(Saved data entries)
Start of Block
-- pv_equiv track=rewrite | github.com/edtnguyen/fate_programDE | src/models/pyro_model.py | resolve_fate_names
-- ===== SOURCE A (Python) =====
-- from typing import TYPE_CHECKING, Optional, Sequence
--
-- DEFAULT_REF_FATE = "EC"
--
-- def resolve_fate_names(
--     fate_names: Sequence[str],
--     ref_fate: str = DEFAULT_REF_FATE,
-- ) -> tuple[tuple[str, ...], list[str], int, list[int]]:
--     """
--     Validate fate names and return non-reference ordering plus indices.
--
--     Returns
--     -------
--     tuple
--         (fate_names, non_ref_fates, ref_idx, non_ref_indices)
--     """
--     fate_names = tuple(fate_names)
--     if len(fate_names) != len(set(fate_names)):
--         raise ValueError(f"fate_names must be unique (got {fate_names})")
--     if len(fate_names) != 3:
--         raise ValueError(f"Expected exactly 3 fates (got {fate_names})")
--     if ref_fate not in fate_names:
--         raise ValueError(f"ref_fate '{ref_fate}' not found in fate_names={fate_names}")
--     non_ref_fates = [fate for fate in fate_names if fate != ref_fate]
--     if len(non_ref_fates) != 2:
--         raise ValueError(
--             f"Expected 2 non-reference fates (ref_fate={ref_fate}, fate_names={fate_names})"
--         )
--     ref_idx = fate_names.index(ref_fate)
--     non_ref_indices = [fate_names.index(fate) for fate in non_ref_fates]
--     return fate_names, non_ref_fates, ref_idx, non_ref_indices
-- ===== SOURCE B (Python) =====
-- def resolve_fate_names(fate_names, ref_fate="EC"):
--     fate_names = tuple(fate_names)
--     if len(fate_names) != len(set(fate_names)):
--         raise ValueError(f"fate_names must be unique (got {fate_names})")
--     if len(fate_names) != 3:
--         raise ValueError(f"Expected exactly 3 fates (got {fate_names})")
--     if ref_fate not in fate_names:
--         raise ValueError(f"ref_fate '{ref_fate}' not found in fate_names={fate_names}")
--     ref_idx = -1
--     non_ref_fates = []
--     non_ref_indices = []
--     for i, fate in enumerate(fate_names):
--         if fate == ref_fate:
--             ref_idx = i
--         else:
--             non_ref_fates.append(fate)
--             non_ref_indices.append(i)
--     return fate_names, non_ref_fates, ref_idx, non_ref_indices
-- ===== Notes on version B (the rewrite author's own statement) =====
-- stated objective: simpler
-- what changed: After the same three guard checks, one enumerate pass collects ref_idx, non_ref_fates and non_ref_indices together, replacing A's filter comprehension plus repeated .index scans and A's dead len!=2 re-check.
import Mathlib
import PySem

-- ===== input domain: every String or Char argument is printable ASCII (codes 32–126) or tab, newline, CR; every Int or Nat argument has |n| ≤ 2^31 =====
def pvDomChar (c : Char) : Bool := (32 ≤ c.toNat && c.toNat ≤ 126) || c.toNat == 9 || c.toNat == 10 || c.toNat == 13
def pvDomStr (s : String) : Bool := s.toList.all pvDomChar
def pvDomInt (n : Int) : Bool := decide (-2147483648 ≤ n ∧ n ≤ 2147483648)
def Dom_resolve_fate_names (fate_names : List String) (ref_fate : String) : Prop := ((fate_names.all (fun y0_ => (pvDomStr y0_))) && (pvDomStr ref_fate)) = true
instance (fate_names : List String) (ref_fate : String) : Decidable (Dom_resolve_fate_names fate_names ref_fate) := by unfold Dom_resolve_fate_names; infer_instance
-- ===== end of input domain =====

-- B replaces A's filter comprehension plus repeated .index scans by one enumerate pass (simpler decomposition); return value only, no observable mutation.

-- ===== PORT A =====
def resolve_fate_names (fate_names : List String) (ref_fate : String) : List String × List String × Int × List Int :=
  let non_ref_fates := fate_names.filter (fun fate => fate ≠ ref_fate)
  let ref_idx : Int := (((PySem.List.index? fate_names ref_fate).getD 0 : Nat) : Int)
  let non_ref_indices : List Int := non_ref_fates.map (fun fate => (((PySem.List.index? fate_names fate).getD 0 : Nat) : Int))
  (fate_names, non_ref_fates, ref_idx, non_ref_indices)

-- ===== PORT B =====
def resolve_fate_names_alt (fate_names : List String) (ref_fate : String) : List String × List String × Int × List Int :=
  let st := (PySem.List.enumerate fate_names).foldl
    (fun (acc : Int × List String × List Int) (p : Int × String) =>
      if p.2 = ref_fate then (p.1, acc.2.1, acc.2.2)
      else (acc.1, acc.2.1 ++ [p.2], acc.2.2 ++ [p.1]))
    (-1, [], [])
  (fate_names, st.2.1, st.1, st.2.2)

-- ===== PRECONDITION & SPEC =====
-- Pre_ excludes exactly the inputs on which A raises ValueError (duplicates, length ≠ 3, ref_fate absent).
def Pre_resolve_fate_names (fate_names : List String) (ref_fate : String) : Prop :=
  fate_names.Nodup ∧ fate_names.length = 3 ∧ ref_fate ∈ fate_names
instance (fate_names : List String) (ref_fate : String) : Decidable (Pre_resolve_fate_names fate_names ref_fate) := by unfold Pre_resolve_fate_names; infer_instance
def pvWitness_resolve_fate_names : List String × String := (["EC", "Mono", "Neu"], "EC")
def Spec_resolve_fate_names (fate_names : List String) (ref_fate : String) (out : List String × List String × Int × List Int) : Prop := out = resolve_fate_names_alt fate_names ref_fate
instance (fate_names : List String) (ref_fate : String) (out : List String × List String × Int × List Int) : Decidable (Spec_resolve_fate_names fate_names ref_fate out) := by unfold Spec_resolve_fate_names; infer_instance

-- ===== CLAIM (what is proved, stated in full; the proofs are below) =====
def Claim_equal_resolve_fate_names : Prop := ∀ (fate_names : List String) (ref_fate : String), Dom_resolve_fate_names fate_names ref_fate → Pre_resolve_fate_names fate_names ref_fate → Spec_resolve_fate_names fate_names ref_fate (resolve_fate_names fate_names ref_fate)

-- ===== LEMMAS AND PROOFS =====

-- ===== VERDICT (by name: the statement is the Claim_ definition above) =====
theorem resolve_fate_names_spec : Claim_equal_resolve_fate_names := by
  intro fate_names ref_fate _ hpre
  obtain ⟨hnd, hlen, hmem⟩ := hpre
  match fate_names, hlen with
  | [a, b, c], _ =>
    simp only [List.nodup_cons, List.mem_cons, List.mem_nil_iff, or_false, List.nodup_nil,
      and_true, not_or] at hnd hmem
    obtain ⟨⟨hab, hac⟩, hbc, -⟩ := hnd
    unfold Spec_resolve_fate_names resolve_fate_names resolve_fate_names_alt
    rcases hmem with h | h | h <;> subst h <;>
      simp [PySem.List.enumerate, PySem.List.index?, List.idxOf?, List.findIdx?, List.findIdx?.go, hab, hac, hbc,
        Ne.symm hab, Ne.symm hac, Ne.symm hbc, List.filter]
lemma pvRender_set (rows cols : Int) (hr : 0 < rows) (flat : List (Option String))
    (hlen : flat.length = (rows * cols).toNat) (pos : Int) (h0 : 0 ≤ pos)
    (hlt : pos < rows * cols) (name : String) :
    (pvRender rows cols flat).modify (PySem.Int.mod pos rows).toNat
        (fun rw => rw.set (PySem.Int.floordiv pos rows).toNat (some name))
    = pvRender rows cols (flat.set pos.toNat (some name)) := by
  have hc : 0 < cols := by
    rcases le_or_gt cols 0 with h | h
    · exfalso; nlinarith
    · exact h
  obtain ⟨R, hRr⟩ := Int.eq_ofNat_of_zero_le (le_of_lt hr)
  obtain ⟨C, hCc⟩ := Int.eq_ofNat_of_zero_le (le_of_lt hc)
  obtain ⟨P, hPp⟩ := Int.eq_ofNat_of_zero_le h0
  have hR0 : 0 < R := by omega
  subst hRr hCc hPp
  rw [pvRender_eq, pvRender_eq]
  simp only [PySem.Int.mod_natCast, PySem.Int.floordiv_natCast, Int.toNat_natCast]
  have hlenN : flat.length = R * C := by omega
  have hPN : P < R * C := by
    have : ((P : Int)) < ((R * C : Nat) : Int) := by push_cast at hlt ⊢; omega
    exact_mod_cast this
  have hidx : ∀ c r : Nat, c < C → r < R → c * R + r < R * C := by
    intro c r hcC hrR
    calc c * R + r < c * R + R := by omega
    _ = (c + 1) * R := by ring
    _ ≤ C * R := Nat.mul_le_mul_right R (by omega)
    _ = R * C := Nat.mul_comm C R
  apply List.ext_getElem
  · simp
  · intro r h1 h2
    simp only [List.getElem_modify]
    have hrR : r < R := by simpa using h2
    simp only [List.getElem_map, List.getElem_range]
    by_cases hmr : P % R = r
    · rw [if_pos hmr]
      apply List.ext_getElem
      · simp
      · intro c h3 h4
        have hcC : c < C := by simpa using h4
        simp only [List.getElem_set, List.getElem_map, List.getElem_range]
        have hcr : c * R + r < flat.length := by rw [hlenN]; exact hidx c r hcC hrR
        rw [List.getD_eq_getElem _ _ hcr,
          List.getD_eq_getElem _ _ (by simpa using hcr)]
        simp only [List.getElem_set]
        by_cases hdc : P / R = c
        · have h6 := Nat.div_add_mod P R
          rw [hdc, hmr, Nat.mul_comm R c] at h6
          rw [if_pos hdc, if_pos (by omega : P = c * R + r)]
        · rw [if_neg hdc, if_neg]
          intro hPeq
          exact hdc (by
            have h7 := (Nat.div_mod_unique hR0 (a := P) (d := c) (c := r)).2
              ⟨by rw [Nat.mul_comm]; omega, hrR⟩
            exact h7.1)
    · rw [if_neg hmr]
      refine List.map_congr_left fun c hcmem => ?_
      have hcC : c < C := List.mem_range.mp hcmem
      have hcr : c * R + r < flat.length := by rw [hlenN]; exact hidx c r hcC hrR
      rw [List.getD_eq_getElem _ _ hcr, List.getD_eq_getElem _ _ (by simpa using hcr)]
      simp only [List.getElem_set]
      rw [if_neg]
      intro hPeq
      apply hmr
      have h7 := (Nat.div_mod_unique hR0 (a := P) (d := c) (c := r)).2
        ⟨by rw [Nat.mul_comm]; omega, hrR⟩
      exact h7.2

-- (pos+1) in mod/div normal form.
lemma pvAdvance (rows pos : Int) (hr : 0 < rows) :
    PySem.Int.mod (pos + 1) rows
      = (if rows ≤ PySem.Int.mod pos rows + 1 then 0 else PySem.Int.mod pos rows + 1) ∧
    PySem.Int.floordiv (pos + 1) rows
      = (if rows ≤ PySem.Int.mod pos rows + 1 then PySem.Int.floordiv pos rows + 1
         else PySem.Int.floordiv pos rows) := by
  simp only [PySem.Int.mod_eq_emod_of_pos hr, PySem.Int.floordiv_eq_ediv_of_pos hr]
  have hqm := Int.mul_ediv_add_emod pos rows
  have hm0 := Int.emod_nonneg pos (ne_of_gt hr)
  have hmlt := Int.emod_lt_of_pos pos hr
  by_cases hcase : rows ≤ pos % rows + 1
  · have h1 : pos + 1 = rows * (pos / rows + 1) := by rw [mul_add, mul_one]; linarith
    rw [if_pos hcase, if_pos hcase, h1, Int.mul_emod_right,
      Int.mul_ediv_cancel_left _ (ne_of_gt hr)]
    exact ⟨rfl, rfl⟩
  · have h1 : pos + 1 = (pos % rows + 1) + (pos / rows) * rows := by rw [mul_comm]; linarith
    rw [if_neg hcase, if_neg hcase, h1, Int.add_mul_emod_self_right _ _ _,
      Int.add_mul_ediv_right _ _ (ne_of_gt hr),
      Int.emod_eq_of_lt (by omega) (by omega), Int.ediv_eq_zero_of_lt (by omega) (by omega)]
    exact ⟨rfl, by omega⟩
End of Block
Exercise details: Look above for the line with "by_cases hmr : P % R = r" and the line with "by_cases hcase : rows ≤ pos % rows + 1". Retype those two lines and every line between them exactly, adding nothing.

Output:
    by_cases hmr : P % R = r
    · rw [if_pos hmr]
      apply List.ext_getElem
      · simp
      · intro c h3 h4
        have hcC : c < C := by simpa using h4
        simp only [List.getElem_set, List.getElem_map, List.getElem_range]
        have hcr : c * R + r < flat.length := by rw [hlenN]; exact hidx c r hcC hrR
        rw [List.getD_eq_getElem _ _ hcr,
          List.getD_eq_getElem _ _ (by simpa using hcr)]
        simp only [List.getElem_set]
        by_cases hdc : P / R = c
        · have h6 := Nat.div_add_mod P R
          rw [hdc, hmr, Nat.mul_comm R c] at h6
          rw [if_pos hdc, if_pos (by omega : P = c * R + r)]
        · rw [if_neg hdc, if_neg]
          intro hPeq
          exact hdc (by
            have h7 := (Nat.div_mod_unique hR0 (a := P) (d := c) (c := r)).2
              ⟨by rw [Nat.mul_comm]; omega, hrR⟩
            exact h7.1)
    · rw [if_neg hmr]
      refine List.map_congr_left fun c hcmem => ?_
      have hcC : c < C := List.mem_range.mp hcmem
      have hcr : c * R + r < flat.length := by rw [hlenN]; exact hidx c r hcC hrR
      rw [List.getD_eq_getElem _ _ hcr, List.getD_eq_getElem _ _ (by simpa using hcr)]
      simp only [List.getElem_set]
      rw [if_neg]
      intro hPeq
      apply hmr
      have h7 := (Nat.div_mod_unique hR0 (a := P) (d := c) (c := r)).2
        ⟨by rw [Nat.mul_comm]; omega, hrR⟩
      exact h7.2

-- (pos+1) in mod/div normal form.
lemma pvAdvance (rows pos : Int) (hr : 0 < rows) :
    PySem.Int.mod (pos + 1) rows
      = (if rows ≤ PySem.Int.mod pos rows + 1 then 0 else PySem.Int.mod pos rows + 1) ∧
    PySem.Int.floordiv (pos + 1) rows
      = (if rows ≤ PySem.Int.mod pos rows + 1 then PySem.Int.floordiv pos rows + 1
         else PySem.Int.floordiv pos rows) := by
  simp only [PySem.Int.mod_eq_emod_of_pos hr, PySem.Int.floordiv_eq_ediv_of_pos hr]
  have hqm := Int.mul_ediv_add_emod pos rows
  have hm0 := Int.emod_nonneg pos (ne_of_gt hr)
  have hmlt := Int.emod_lt_of_pos pos hr
  by_cases hcase : rows ≤ pos % rows + 1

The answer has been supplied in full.